-- pv_equiv track=rewrite | github.com/qwl2333/leetcode-py3 | Amazon/OA/count_distinct_password.py | count_distinct_password_dp2
-- ===== SOURCE A (Python) =====
-- from collections import defaultdict
--
-- def count_distinct_password_dp2(password: str) -> int:
--     n = len(password)
--     visited = defaultdict(int) # 统计已经走过的字母的出现的频率
--     count = 0
--     for i in range(n):
--         cur_c = password[i]
--         visited[cur_c] = visited[cur_c] + 1
--         diff = i + 1 - visited[cur_c] # 当前长度减去已经visited过的重复的password[i]，就是前面所有不同于password[i]的字母的个数
--         count += diff
--     return count
-- ===== SOURCE B (Python) =====
-- from collections import Counter
--
-- def count_distinct_password_dp2(password: str) -> int:
--     n = len(password)
--     cnt = Counter(password)
--     return n * (n - 1) // 2 - sum(f * (f - 1) // 2 for f in cnt.values())
-- ===== Notes on version B (the rewrite author's own statement) =====
-- stated objective: simpler
-- what changed: Replaced A's per-index loop maintaining a running visited-frequency dict and prefix differences by complementary counting: build the full character-frequency table once (Counter), then return n*(n-1)//2 minus sum of f*(f-1)//2 over the frequencies.
import Mathlib
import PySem

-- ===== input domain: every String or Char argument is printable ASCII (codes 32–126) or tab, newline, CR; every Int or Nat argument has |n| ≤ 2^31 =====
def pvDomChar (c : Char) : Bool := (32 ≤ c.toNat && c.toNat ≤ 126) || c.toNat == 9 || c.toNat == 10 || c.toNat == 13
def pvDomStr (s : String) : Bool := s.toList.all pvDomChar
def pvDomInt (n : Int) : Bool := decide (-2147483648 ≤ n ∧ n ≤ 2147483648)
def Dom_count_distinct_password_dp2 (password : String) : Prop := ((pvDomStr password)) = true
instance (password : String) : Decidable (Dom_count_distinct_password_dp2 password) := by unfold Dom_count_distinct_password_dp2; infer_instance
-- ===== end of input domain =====

-- B replaces A's per-index running prefix difference by complementary counting over a
-- character-frequency table: n*(n-1)//2 minus the same-character pairs (simpler; measured faster by a constant factor).

-- ===== PORT A =====
-- loop body of A's 'for i in range(n)' loop (visited[cur_c] += 1; count += i+1 - visited[cur_c])
def pvStepA (st : PySem.Dict Char Int × Int) (p : Int × Char) : PySem.Dict Char Int × Int :=
  let visited := st.1.insert p.2 (st.1.getD p.2 0 + 1)
  (visited, st.2 + (p.1 + 1 - visited.getD p.2 0))

def count_distinct_password_dp2 (password : String) : Int :=
  ((PySem.List.enumerate password.toList 0).foldl pvStepA (PySem.Dict.empty, 0)).2

-- ===== PORT B =====
def count_distinct_password_dp2_alt (password : String) : Int :=
  PySem.Int.floordiv ((password.toList.length : Int) * ((password.toList.length : Int) - 1)) 2
    - (PySem.Dict.counter password.toList).values.foldl
        (fun acc f => acc + PySem.Int.floordiv (f * (f - 1)) 2) 0

-- ===== PRECONDITION & SPEC =====
def Spec_count_distinct_password_dp2 (password : String) (out : Int) : Prop := out = count_distinct_password_dp2_alt password
instance (password : String) (out : Int) : Decidable (Spec_count_distinct_password_dp2 password out) := by unfold Spec_count_distinct_password_dp2; infer_instance

-- ===== CLAIM (what is proved, stated in full; the proofs are below) =====
def Claim_equal_count_distinct_password_dp2 : Prop := ∀ (password : String), Dom_count_distinct_password_dp2 password → Spec_count_distinct_password_dp2 password (count_distinct_password_dp2 password)

-- ===== LEMMAS AND PROOFS =====

-- sum over the distinct characters of l of (count k)*(count k - 1)
def pvSameSum (l : List Char) : Int :=
  ((PySem.List.dedup l).map (fun k => ((l.count k : Int)) * ((l.count k : Int) - 1))).sum

theorem pvSameSum_append (l : List Char) (c : Char) :
    pvSameSum (l ++ [c]) = pvSameSum l + 2 * (l.count c : Int) := by
  unfold pvSameSum
  simp only [PySem.List.dedup_eq_ofList, PySem.Set.ofList_append, PySem.Set.update_cons,
    PySem.Set.update_nil]
  have hcnt : ∀ k, k ≠ c → ((l ++ [c]).count k : Int) = (l.count k : Int) := by
    intro k hk
    have hck : c ≠ k := Ne.symm hk
    simp [List.count_append, hck]
  have hcc : ((l ++ [c]).count c : Int) = (l.count c : Int) + 1 := by
    simp [List.count_append]
  by_cases hc : c ∈ l
  · have hadd : (PySem.Set.ofList l).add c = PySem.Set.ofList l := by
      simp [PySem.Set.add, (PySem.Set.mem_ofList l c).2 hc]
    rw [hadd]
    set m := PySem.Set.ofList l with hm
    have hcm : c ∈ m := (PySem.Set.mem_ofList l c).2 hc
    have hnd : m.Nodup := PySem.Set.nodup_ofList l
    have hperm : m.Perm (c :: m.erase c) := List.perm_cons_erase hcm
    rw [List.Perm.sum_eq (hperm.map _), List.Perm.sum_eq (hperm.map _)]
    simp only [List.map_cons, List.sum_cons]
    have hnotc : c ∉ m.erase c := hnd.not_mem_erase
    have hmap : (m.erase c).map (fun k => ((l ++ [c]).count k : Int) * (((l ++ [c]).count k : Int) - 1))
        = (m.erase c).map (fun k => ((l.count k : Int)) * ((l.count k : Int) - 1)) := by
      refine List.map_congr_left fun k hk => ?_
      have hkc : k ≠ c := fun h => hnotc (h ▸ hk)
      rw [hcnt k hkc]
    rw [hmap, hcc]
    ring
  · have hcm : c ∉ PySem.Set.ofList l := fun h => hc ((PySem.Set.mem_ofList l c).1 h)
    have hadd : (PySem.Set.ofList l).add c = PySem.Set.ofList l ++ [c] := by
      simp [PySem.Set.add, hcm]
    rw [hadd]
    simp only [List.map_append, List.sum_append, List.map_cons, List.map_nil, List.sum_cons,
      List.sum_nil]
    have hmap : (PySem.Set.ofList l).map (fun k => ((l ++ [c]).count k : Int) * (((l ++ [c]).count k : Int) - 1))
        = (PySem.Set.ofList l).map (fun k => ((l.count k : Int)) * ((l.count k : Int) - 1)) := by
      refine List.map_congr_left fun k hk => ?_
      have hkc : k ≠ c := fun h => hc (h ▸ (PySem.Set.mem_ofList l k).1 hk)
      rw [hcnt k hkc]
    have hc0 : (l.count c : Int) = 0 := by
      simp [List.count_eq_zero_of_not_mem hc]
    rw [hmap, hcc, hc0]
    ring

theorem pv_counter_step (l : List Char) (c : Char) :
    (PySem.Dict.counter l).insert c ((PySem.Dict.counter l).getD c 0 + 1)
      = PySem.Dict.counter (l ++ [c]) := by
  rw [← PySem.Dict.foldl_insert_getD_add_one_eq_counter, ← PySem.Dict.foldl_insert_getD_add_one_eq_counter,
    List.foldl_append]
  simp

theorem pv_loop_inv (l : List Char) :
    ((PySem.List.enumerate l 0).foldl pvStepA (PySem.Dict.empty, 0)).1 = PySem.Dict.counter l ∧
    2 * ((PySem.List.enumerate l 0).foldl pvStepA (PySem.Dict.empty, 0)).2
      = (l.length : Int) * ((l.length : Int) - 1) - pvSameSum l := by
  induction l using List.reverseRecOn with
  | nil =>
    refine ⟨rfl, ?_⟩
    simp [pvSameSum, PySem.List.dedup_eq_ofList]
  | append_singleton l c ih =>
    obtain ⟨ih1, ih2⟩ := ih
    rw [PySem.List.enumerate_append] at *
    simp only [PySem.List.enumerate_cons, PySem.List.enumerate_nil, List.foldl_append,
      List.foldl_cons, List.foldl_nil] at *
    set r := (PySem.List.enumerate l 0).foldl pvStepA (PySem.Dict.empty, 0) with hr
    have hstep1 : (pvStepA r (0 + (l.length : Int), c)).1
        = PySem.Dict.counter (l ++ [c]) := by
      simp only [pvStepA, ih1]
      exact pv_counter_step l c
    have hgd : ((r.1.insert c (r.1.getD c 0 + 1)).getD c 0) = (l.count c : Int) + 1 := by
      rw [PySem.Dict.getD_insert_self, ih1, PySem.Dict.getD_counter]
    refine ⟨hstep1, ?_⟩
    simp only [pvStepA, hgd]
    rw [pvSameSum_append]
    simp only [List.length_append, List.length_cons, List.length_nil]
    push_cast
    ring_nf
    ring_nf at ih2
    linarith

theorem pv_half_mul_pred (x : Int) : 2 * PySem.Int.floordiv (x * (x - 1)) 2 = x * (x - 1) := by
  rw [PySem.Int.floordiv_eq_ediv_of_pos (by norm_num)]
  have h : (x * (x - 1)) % 2 = 0 := by
    rcases Int.even_or_odd x with ⟨t, ht⟩ | ⟨t, ht⟩ <;> subst ht <;> ring_nf <;> omega
  omega

-- ===== VERDICT (by name: the statement is the Claim_ definition above) =====
theorem count_distinct_password_dp2_spec : Claim_equal_count_distinct_password_dp2 := by
  intro password _
  unfold Spec_count_distinct_password_dp2 count_distinct_password_dp2 count_distinct_password_dp2_alt
  set l := password.toList with hl
  obtain ⟨h1, h2⟩ := pv_loop_inv l
  have hv : (PySem.Dict.counter l).values
      = (PySem.List.dedup l).map (fun k => ((l.count k : Int))) := by
    show (PySem.Dict.counter l).items.map (·.2) = _
    rw [PySem.Dict.items_counter]
    simp [List.map_map, Function.comp]
  rw [PySem.List.foldl_add, hv, List.map_map]
  have key : 2 * (((PySem.List.dedup l).map
      ((fun acc => PySem.Int.floordiv (acc * (acc - 1)) 2) ∘ fun k => ((l.count k : Int)))).sum)
      = pvSameSum l := by
    unfold pvSameSum
    rw [← List.sum_map_mul_left]
    refine congrArg List.sum (List.map_congr_left fun k _ => ?_)
    simp only [Function.comp]
    exact pv_half_mul_pred ((l.count k : Int))
  have hn := pv_half_mul_pred ((l.length : Int))
  omega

--------------------

WHAT THE TASK ASKS: Wherever the word "Perm" turns up in the records above, copy the line that holds it.

ANSWER TO THIS PROBLEM:
    have hperm : m.Perm (c :: m.erase c) := List.perm_cons_erase hcm
    rw [List.Perm.sum_eq (hperm.map _), List.Perm.sum_eq (hperm.map _)]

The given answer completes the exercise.